WASHINGTON, D.C. -- U.S. Representative Frank A. LoBiondo (NJ-02), Ranking Member of the House Coast Guard & Maritime Transportation Subcommittee, today praised the passage of H.R. 3619, the "Coast Guard & Maritime Transportation Authorization Act of 2010" which authorizes $10.2 billion in funding for the Coast Guard in fiscal year 2011. This funding level rebukes the President's proposed budget cuts for the Service, which faced bipartisan opposition. Furthermore, the bill allows for an additional 1,500 personnel to be added to the Service's roster rather than the 1,100 personnel cut as called for by the President's proposed budget.

"From clean-up in the Gulf to protecting our ports, the men and women of the Coast Guard are constantly told to do more with less. They rightly deserve our continued support and the full resources of the federal government to help them succeed at their missions," said LoBiondo, a member of the Congressional Coast Guard Caucus. "I applaud my colleagues for recognizing the critical role the Coast Guard plays daily across the country and abroad while recognizing the need to completely reject the President's request for irresponsible and devastating cuts to the Service."

Nationally and locally in South Jersey, the availability of quality housing for Coast Guard personnel and their families has been a significant issue for the Service. Making a positive step in the right direction, the "Coast Guard & Maritime Transportation Authorization Act of 2010" now enables the Service to use revenues from the sale of excess property to rehabilitate and build new service member housing.

"Although I am disappointed we could not do more to help improve housing for service members and their families, particularly those stationed at the Training Center in Cape May, the bill does make a good first step by providing a new revenue stream the Coast Guard can tap to help make some improvements," continued LoBiondo. "It is unacceptable that our service men and women and their families are forced to live in outdated, substandard and sometimes nearly dilapidated housing."

H.R. 3619 also incorporates three separate pieces of legislation previously introduced by LoBiondo.

Included in H.R. 3619 is LoBiondo's bipartisan legislation, the "Coast Guard Service Member Benefits Improvement Act" (H.R. 2901), which would eliminate discrepancies in benefits between members of the Coast Guard and members of the Armed Services. Now, Coast Guard personnel and their families will have expanded child care services, improved housing, Chaplain-led family programs, enhanced retention and medical travel reimbursement. Additionally, it authorizes two (2) new service medals for service members: a Coast Guard cross and silver star.

"The Coast Guard is unique within the military community because it is located outside of the Department of Defense, and, while these authorities have been made available to the other military services, this provision was necessary to provide the Coast Guard similar capabilities," said LoBiondo in introducing the original legislation. "This was a common sense step which will improve services to service members and their families."

Also included in H.R. 3619 is LoBiondo's efforts to provide liability relief to U.S. merchant mariners who are attacked by pirates. Modeled after his "U.S. Mariner and Vessel Protection Act" (H.R. 2984), the provision would provide civil liability protection to crewmembers who use force to defend a U.S. vessel against a pirate attack.
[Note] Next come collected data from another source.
lemma fold_eq_bspec :
    ∀ (rest pre done : List String) (tb : PySem.Dict String Int),
    done.length = pre.length →
    (∀ m, tb.get? m = if pre.count m = 0 then none else some ((pre.count m : Nat) : Int)) →
    ((PySem.List.enumerate rest (pre.length : Int)).foldl AStep
      (done ++ List.replicate rest.length "", tb)).1 = done ++ bspec pre rest := by
  intro rest
  induction rest with
  | nil => intro pre done tb hlen htb; simp [PySem.List.enumerate_nil, bspec]
  | cons n t ih =>
    intro pre done tb hlen htb
    rw [PySem.List.enumerate_cons, List.foldl_cons]
    have hset : ∀ v : String,
        PySem.List.pySetD (done ++ List.replicate (n :: t).length "") (pre.length : Int) v
        = (done ++ [v]) ++ List.replicate t.length "" := by
      intro v
      rw [← hlen, PySem.List.pySetD_natCast, set_append_len]
      simp [List.replicate_succ]
    have htb' : ∀ v' : Int,
        (∀ m, (tb.insert n v').get? m =
          if (pre ++ [n]).count m = 0 then none else some (((pre ++ [n]).count m : Nat) : Int)) ↔
        (v' = ((pre.count n : Nat) : Int) + 1) := by
      intro v'; constructor
      · intro hall
        have h1 := hall n
        rw [PySem.Dict.get?_insert_self] at h1
        simp only [List.count_append, List.count_cons, List.count_nil] at h1
        split at h1 <;> simp_all
      · intro hv m
        by_cases hm : m = n
        · subst hm
          rw [PySem.Dict.get?_insert_self, hv]
          simp [List.count_append]
        · rw [PySem.Dict.get?_insert_of_ne _ _ hm, htb m]
          have hnm : ¬ n = m := fun h => hm h.symm
          simp [List.count_append, hnm]
    have hlen2 : (done ++ [bval pre n]).length = (pre ++ [n]).length := by simp [hlen]
    have hcast : ((pre.length : Int) + 1) = (((pre ++ [n]).length : Nat) : Int) := by
      simp only [List.length_append, List.length_cons, List.length_nil]; omega
    by_cases hc : pre.count n = 0
    · have hg : tb.get? n = none := by rw [htb n]; simp [hc]
      have hstep : AStep (done ++ List.replicate (n :: t).length "", tb) ((pre.length : Int), n)
          = ((done ++ [bval pre n]) ++ List.replicate t.length "", tb.insert n 1) := by
        simp only [AStep, hg, hset, bval, hc]
        simp
      rw [hstep, hcast, ih (pre ++ [n]) (done ++ [bval pre n]) _ hlen2
            (((htb' 1).mpr (by simp [hc]))), bspec, List.append_assoc, List.cons_append,
          List.nil_append]
    · have hg : tb.get? n = some ((pre.count n : Nat) : Int) := by rw [htb n]; simp [hc]
      have hstep : AStep (done ++ List.replicate (n :: t).length "", tb) ((pre.length : Int), n)
          = ((done ++ [bval pre n]) ++ List.replicate t.length "",
             tb.insert n (((pre.count n : Nat) : Int) + 1)) := by
        simp only [AStep, hg, hset, bval, hc]
        simp
      rw [hstep, hcast, ih (pre ++ [n]) (done ++ [bval pre n]) _ hlen2
            (((htb' _).mpr rfl)), bspec, List.append_assoc, List.cons_append, List.nil_append]
-- pv_equiv track=rewrite | github.com/ChanHyukLeee/Study-and-practice | 21.08.12.py | blackjack_hand_greater_than
-- ===== SOURCE A (Python) =====
-- def blackjack_hand_greater_than(hand_1, hand_2):
--     """
--     Return True if hand_1 beats hand_2, and False otherwise.
--
--     In order for hand_1 to beat hand_2 the following must be true:
--     - The total of hand_1 must not exceed 21
--     - The total of hand_1 must exceed the total of hand_2 OR hand_2's total must exceed 21
--
--     Hands are represented as a list of cards. Each card is represented by a string.
--
--     When adding up a hand's total, cards with numbers count for that many points. Face
--     cards ('J', 'Q', and 'K') are worth 10 points. 'A' can count for 1 or 11.
--
--     When determining a hand's total, you should try to count aces in the way that
--     maximizes the hand's total without going over 21. e.g. the total of ['A', 'A', '9'] is 21,
--     the total of ['A', 'A', '9', '3'] is 14.
--
--     Examples:
--     >>> blackjack_hand_greater_than(['K'], ['3', '4'])
--     True
--     >>> blackjack_hand_greater_than(['K'], ['10'])
--     False
--     >>> blackjack_hand_greater_than(['K', 'K', '2'], ['3'])
--     False
--     """
--     num1 =0
--     num2 =0
--     aces1 = 0
--     aces2 = 0
--     for i in hand_1:
--         if i in ['J', 'Q', 'K']:
--             num1 += 10
--         elif i == 'A':
--             aces1 += 1
--         else:
--             num1 += int(i)
--     num1 += aces1
--     while num1 + 10 <= 21 and aces1>0 :
--         num1 += 10
--         aces1 -= 1
--
--     for i in hand_2:
--         if i in ['J', 'Q', 'K']:
--             num2 += 10
--         elif i == 'A':
--             aces2 +=1
--         else:
--             num2 += int(i)
--
--     num2 += aces2
--
--     while num2 + 10 <= 21 and aces2 >0:
--         num2 += 10
--         aces2 -= 1
--
--     return (num1 <= 21) and (num1 >= num2 or num2>21)
-- ===== SOURCE B (Python) =====
-- def hand_total(hand):
--     aces = hand.count('A')
--     base = sum(10 if c in ('J', 'Q', 'K') else int(c) for c in hand if c != 'A')
--     t = base + aces  # every ace counted as 1
--     # promote aces to 11 in closed form: each promotion adds 10, at most
--     # while the running total stays <= 21 after adding 10
--     return t + 10 * min(aces, max(0, (21 - t) // 10))
--
-- def blackjack_hand_greater_than(hand_1, hand_2):
--     t1 = hand_total(hand_1)
--     t2 = hand_total(hand_2)
--     return t1 <= 21 and (t1 >= t2 or t2 > 21)
-- ===== Notes on version B (the rewrite author's own statement) =====
-- stated objective: simpler
-- what changed: Factors the duplicated per-hand code into one hand_total helper and replaces the ace-promotion while loop with a closed-form floor-division formula (no loop).
import Mathlib
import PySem

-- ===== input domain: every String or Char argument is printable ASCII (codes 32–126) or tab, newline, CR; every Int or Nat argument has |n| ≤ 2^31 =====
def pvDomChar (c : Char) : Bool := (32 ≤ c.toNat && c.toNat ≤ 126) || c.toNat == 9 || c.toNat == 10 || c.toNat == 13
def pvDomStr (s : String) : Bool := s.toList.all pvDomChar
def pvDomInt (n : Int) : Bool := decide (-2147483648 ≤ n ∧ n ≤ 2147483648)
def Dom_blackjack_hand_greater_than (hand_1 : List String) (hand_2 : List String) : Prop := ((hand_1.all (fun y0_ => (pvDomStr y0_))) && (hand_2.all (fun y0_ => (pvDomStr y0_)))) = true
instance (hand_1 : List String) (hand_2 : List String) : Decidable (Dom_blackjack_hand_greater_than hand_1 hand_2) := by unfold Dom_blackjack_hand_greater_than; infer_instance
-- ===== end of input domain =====

-- B replaces A's duplicated per-hand code and ace-promotion while loop by one
-- hand_total helper with a closed-form floor-division formula (objective: simpler).

-- ===== PORT A =====
-- one step of A's per-hand for loop; none models the ValueError of int(i)
def stepA (acc : Option (Int × Int)) (i : String) : Option (Int × Int) :=
  match acc with
  | none => none
  | some (num, aces) =>
    if i = "J" ∨ i = "Q" ∨ i = "K" then some (num + 10, aces)
    else if i = "A" then some (num, aces + 1)
    else
      match PySem.Int.ofStr? i with
      | some v => some (num + v, aces)
      | none => none

-- A's 'while num + 10 <= 21 and aces > 0' loop
def acesLoopA (num aces : Int) : Int :=
  if h : num + 10 ≤ 21 ∧ aces > 0 then acesLoopA (num + 10) (aces - 1) else num
termination_by aces.toNat
decreasing_by omega

def blackjack_hand_greater_than (hand_1 : List String) (hand_2 : List String) : Bool :=
  match hand_1.foldl stepA (some (0, 0)), hand_2.foldl stepA (some (0, 0)) with
  | some (n1, a1), some (n2, a2) =>
    let num1 := acesLoopA (n1 + a1) a1
    let num2 := acesLoopA (n2 + a2) a2
    decide (num1 ≤ 21 ∧ (num1 ≥ num2 ∨ num2 > 21))
  | _, _ => false   -- unreachable under Pre_ (Python raises ValueError)

-- ===== PORT B =====
-- value of a single non-ace card; none models the ValueError of int(c)
def cardVal? (c : String) : Option Int :=
  if c = "J" ∨ c = "Q" ∨ c = "K" then some 10 else PySem.Int.ofStr? c

-- sum(10 if c in ('J','Q','K') else int(c) for c in hand if c != 'A')
def baseSum (hand : List String) : Option Int :=
  hand.foldl (fun acc c =>
    if c = "A" then acc
    else
      match acc with
      | none => none
      | some s =>
        match cardVal? c with
        | none => none
        | some v => some (s + v)) (some 0)

def hand_total (hand : List String) : Option Int :=
  match baseSum hand with
  | none => none
  | some base =>
    let aces : Int := (PySem.List.count hand "A" : Nat)
    let t := base + aces
    some (t + 10 * min aces (max 0 (PySem.Int.floordiv (21 - t) 10)))

def blackjack_hand_greater_than_alt (hand_1 : List String) (hand_2 : List String) : Bool :=
  match hand_total hand_1 with
  | none => false   -- unreachable under Pre_ (Python raises ValueError)
  | some t1 =>
    match hand_total hand_2 with
    | none => false
    | some t2 => decide (t1 ≤ 21 ∧ (t1 ≥ t2 ∨ t2 > 21))

-- ===== PRECONDITION & SPEC =====
def okCard (c : String) : Bool :=
  c = "J" || c = "Q" || c = "K" || c = "A" || (PySem.Int.ofStr? c).isSome

-- Pre_ excludes exactly the inputs with a card that is neither a face, an ace
-- nor an int(·)-parsable string, on which Python A raises ValueError.
def Pre_blackjack_hand_greater_than (hand_1 : List String) (hand_2 : List String) : Prop :=
  ((hand_1 ++ hand_2).all okCard) = true

instance (hand_1 : List String) (hand_2 : List String) : Decidable (Pre_blackjack_hand_greater_than hand_1 hand_2) := by
  unfold Pre_blackjack_hand_greater_than; infer_instance

def pvWitness_blackjack_hand_greater_than : List String × List String := (["K"], ["3", "4"])

def Spec_blackjack_hand_greater_than (hand_1 : List String) (hand_2 : List String) (out : Bool) : Prop := out = blackjack_hand_greater_than_alt hand_1 hand_2
instance (hand_1 : List String) (hand_2 : List String) (out : Bool) : Decidable (Spec_blackjack_hand_greater_than hand_1 hand_2 out) := by unfold Spec_blackjack_hand_greater_than; infer_instance

-- ===== CLAIM (what is proved, stated in full; the proofs are below) =====
def Claim_equal_blackjack_hand_greater_than : Prop := ∀ (hand_1 : List String) (hand_2 : List String), Dom_blackjack_hand_greater_than hand_1 hand_2 → Pre_blackjack_hand_greater_than hand_1 hand_2 → Spec_blackjack_hand_greater_than hand_1 hand_2 (blackjack_hand_greater_than hand_1 hand_2)

-- ===== LEMMAS AND PROOFS =====

-- step of baseSum's fold, named for the lemmas below
def stepS (acc : Option Int) (c : String) : Option Int :=
  if c = "A" then acc
  else
    match acc with
    | none => none
    | some s =>
      match cardVal? c with
      | none => none
      | some v => some (s + v)

theorem baseSum_eq (hand : List String) : baseSum hand = hand.foldl stepS (some 0) := by
  unfold baseSum stepS; rfl

theorem foldA_none : ∀ (h : List String), h.foldl stepA none = none := by
  intro h; induction h with
  | nil => rfl
  | cons c t ih => simpa [stepA] using ih

theorem foldS_none : ∀ (h : List String), h.foldl stepS none = none := by
  intro h; induction h with
  | nil => rfl
  | cons c t ih => simp only [List.foldl_cons, stepS]; split <;> simp_all

-- A's scan of a hand, in terms of B's non-ace sum and the ace count
theorem scanA_eq : ∀ (h : List String) (n a s : Int),
    h.foldl stepA (some (n, a)) =
      match h.foldl stepS (some s) with
      | some r => some (n + r - s, a + (PySem.List.count h "A" : Nat))
      | none => none := by
  intro h
  induction h with
  | nil => intro n a s; simp [PySem.List.count]
  | cons c t ih =>
    intro n a s
    simp only [List.foldl_cons]
    by_cases hA : c = "A"
    · rw [show stepA (some (n, a)) c = some (n, a + 1) by simp [stepA, hA],
          show stepS (some s) c = some s by simp [stepS, hA],
          ih n (a + 1) s]
      have : PySem.List.count (c :: t) "A" = PySem.List.count t "A" + 1 := by
        simp [PySem.List.count, hA]
      rw [this]
      cases t.foldl stepS (some s) <;> simp <;> push_cast <;> ring
    · have hcnt : PySem.List.count (c :: t) "A" = PySem.List.count t "A" := by
        simp [PySem.List.count, hA]
      by_cases hf : c = "J" ∨ c = "Q" ∨ c = "K"
      · rw [show stepA (some (n, a)) c = some (n + 10, a) by simp [stepA, hf],
            show stepS (some s) c = some (s + 10) by simp [stepS, hA, cardVal?, hf],
            ih (n + 10) a (s + 10), hcnt]
        cases t.foldl stepS (some (s + 10)) <;> simp <;> ring_nf
      · cases hv : PySem.Int.ofStr? c with
        | some v =>
          rw [show stepA (some (n, a)) c = some (n + v, a) by simp [stepA, hf, hA, hv],
              show stepS (some s) c = some (s + v) by simp [stepS, hA, cardVal?, hf, hv],
              ih (n + v) a (s + v), hcnt]
          cases t.foldl stepS (some (s + v)) <;> simp <;> ring_nf
        | none =>
          rw [show stepA (some (n, a)) c = none by simp [stepA, hf, hA, hv],
              show stepS (some s) c = none by simp [stepS, hA, cardVal?, hf, hv],
              foldA_none, foldS_none]

-- A's while loop in closed form
theorem acesLoopA_closed : ∀ (num aces : Int), 0 ≤ aces →
    acesLoopA num aces = num + 10 * min aces (max 0 (PySem.Int.floordiv (21 - num) 10)) := by
  intro num aces
  induction num, aces using acesLoopA.induct with
  | case1 num aces h ih =>
    intro ha
    rw [acesLoopA, dif_pos h, ih (by omega)]
    set m := PySem.Int.floordiv (21 - (num + 10)) 10 with hm
    set M := PySem.Int.floordiv (21 - num) 10 with hM
    have hm1 : m * 10 ≤ 21 - (num + 10) :=
      (PySem.Int.le_floordiv_iff_mul_le (by omega)).mp (le_of_eq hm)
    have hm2 : 21 - (num + 10) < (m + 1) * 10 :=
      (PySem.Int.floordiv_lt_iff_lt_mul (by omega)).mp (by omega)
    have hM1 : M * 10 ≤ 21 - num :=
      (PySem.Int.le_floordiv_iff_mul_le (by omega)).mp (le_of_eq hM)
    have hM2 : 21 - num < (M + 1) * 10 :=
      (PySem.Int.floordiv_lt_iff_lt_mul (by omega)).mp (by omega)
    have hMm : M = m + 1 := by nlinarith
    rw [hMm]
    have hm0 : 0 ≤ m := by nlinarith [h.1]
    omega
  | case2 num aces h =>
    intro ha
    rw [acesLoopA, dif_neg h]
    set M := PySem.Int.floordiv (21 - num) 10 with hM
    have hM1 : M * 10 ≤ 21 - num :=
      (PySem.Int.le_floordiv_iff_mul_le (by omega)).mp (le_of_eq hM)
    by_cases hn : num ≤ 11
    · have haz : aces = 0 := by
        by_contra hne
        exact h ⟨by omega, by omega⟩
      omega
    · have : M ≤ 0 := by nlinarith
      omega

-- ===== VERDICT (by name: the statement is the Claim_ definition above) =====
theorem blackjack_hand_greater_than_spec : Claim_equal_blackjack_hand_greater_than := by
  intro hand_1 hand_2 _ hpre
  unfold Spec_blackjack_hand_greater_than
  unfold blackjack_hand_greater_than blackjack_hand_greater_than_alt hand_total
  rw [baseSum_eq, baseSum_eq, scanA_eq hand_1 0 0 0, scanA_eq hand_2 0 0 0]
  cases h1 : hand_1.foldl stepS (some 0) with
  | none => rfl
  | some r1 =>
    cases h2 : hand_2.foldl stepS (some 0) with
    | none => rfl
    | some r2 =>
      simp only []
      rw [acesLoopA_closed _ _ (by positivity), acesLoopA_closed _ _ (by positivity)]
      norm_num
theorem swapLoop_eq_N : ∀ (ps : List (Nat × Nat)) (d : List (Option Int)),
    pvSwapLoop (ps.map (fun p => ((p.1 : Int), (p.2 : Int)))) d = swapLoopN ps d := by
  intro ps
  induction ps with
  | nil => intro d; rfl
  | cons p ps ih =>
    intro d
    obtain ⟨f, o⟩ := p
    simp only [List.map_cons, pvSwapLoop, swapLoopN, gt_iff_lt, Nat.cast_lt]
    split
    · rfl
    · rw [PySem.List.pyGetD_natCast, PySem.List.pyGetD_natCast,
        PySem.List.pySetD_natCast, PySem.List.pySetD_natCast]
      exact ih _


theorem compact_eq_N (disk : List (Option Int)) :
    compact_disk disk = swapLoopN ((freeN disk).zip (occN disk).reverse) disk := by
  unfold compact_disk
  rw [pvFree_eq, pvOcc_eq, ← List.map_reverse, List.zip_map]
  rw [← swapLoop_eq_N]
  congr 1

theorem filter_map_succ (p q : Nat → Bool) (h : ∀ n, p (n + 1) = q n) (l : List Nat) :
    (l.map (· + 1)).filter p = (l.filter q).map (· + 1) := by
  rw [List.filter_map]
  congr 1
  refine List.filter_congr ?_
  intro a _
  exact h a


theorem filter_map_succ_le (j : Nat) (l : List Nat) :
    (l.map (· + 1)).filter (fun i => decide (i ≤ j)) = (l.filter (fun i => decide (i < j))).map (· + 1) :=
  filter_map_succ _ _ (fun n => by simp) l


theorem filter_map_succ_ne' (j : Nat) (l : List Nat) :
    (l.map (· + 1)).filter (fun i => !decide (i = j + 1)) = (l.filter (fun i => !decide (i = j))).map (· + 1) :=
  filter_map_succ _ _ (fun n => by simp) l


theorem filter_map_succ_gt (j : Nat) (l : List Nat) :
    (l.map (· + 1)).filter (fun i => j + 1 < i) = (l.filter (fun i => j < i)).map (· + 1) :=
  filter_map_succ _ _ (fun n => by simp) l






-- membership / order facts





-- loop-shape lemmas



-- structural lemmas about occN/freeN under set



-- A-side recurrences
theorem occN_set_none : ∀ (xs : List (Option Int)) (j : Nat),
    occN (xs.set j none) = (occN xs).filter (fun i => i ≠ j) := by
  intro xs
  induction xs with
  | nil => intro j; rfl
  | cons x xs ih =>
    intro j
    have hself : ∀ l : List Nat, (l.map (· + 1)).filter (fun i => !decide (i = 0)) = l.map (· + 1) := by
      intro l
      refine List.filter_eq_self.mpr ?_
      intro a ha
      simp only [List.mem_map] at ha
      obtain ⟨b, _, rfl⟩ := ha
      simp
    cases j with
    | zero =>
      cases x <;> simp [occN, hself]
    | succ n =>
      cases x <;>
      · simp [occN, ih n]
        exact (filter_map_succ_ne' n _).symm


theorem freeN_set_none : ∀ (xs : List (Option Int)) (j : Nat),
    j < xs.length → (xs.getD j none).isSome →
    freeN (xs.set j none)
      = (freeN xs).filter (fun i => i < j) ++ j :: (freeN xs).filter (fun i => j < i) := by
  intro xs
  induction xs with
  | nil => intro j h; simp at h
  | cons x xs ih =>
    intro j hj hs
    cases j with
    | zero =>
      cases x with
      | none => simp at hs
      | some v =>
        simp only [List.set_cons_zero, freeN, Option.isSome_some, if_true,
          Option.isSome_none, Bool.false_eq_true, if_false]
        have h1 : ((freeN xs).map (· + 1)).filter (fun i => i < 0) = [] := by
          simp
        have h2 : ((freeN xs).map (· + 1)).filter (fun i => 0 < i) = (freeN xs).map (· + 1) := by
          refine List.filter_eq_self.mpr ?_
          intro a ha
          simp only [List.mem_map] at ha
          obtain ⟨b, _, rfl⟩ := ha
          simp
        rw [h1, h2]
        rfl
    | succ n =>
      have hj' : n < xs.length := by simpa using hj
      have hs' : (xs.getD n none).isSome := by simpa using hs
      have IH := ih n hj' hs'
      cases x with
      | some v =>
        simp only [List.set_cons_succ, freeN, Option.isSome_some, if_true]
        rw [IH]
        simp [filter_map_succ_gt n]
        exact (filter_map_succ_le n _).symm
      | none =>
        simp only [List.set_cons_succ, freeN, Option.isSome_none, Bool.false_eq_true, if_false]
        rw [IH]
        simp only [List.filter_cons]
        norm_num
        simp [filter_map_succ_gt n]
        exact (filter_map_succ_le n _).symm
As part of a classified Special Forces trip in September 2009, LoBiondo met with Navy Seal teams in Kenya who are currently training local forces to battle ongoing pirate attacks.

Finally, the "Coast Guard & Maritime Transportation Authorization Act of 2010" would make it a crime and creates new penalties on those who fail to "heave to' or stop a vessel for the Coast Guard or other law enforcement when knowingly smuggling undocumented individuals into the country abroad vessels. This provision is modeled after LoBiondo's "Maritime Law Enforcement Improvement Act" (H.R. 1440).

Previously approved by the Senate, H.R. 3619 passed the full House on voice vote late Tuesday evening. It will now go to the President for his signature.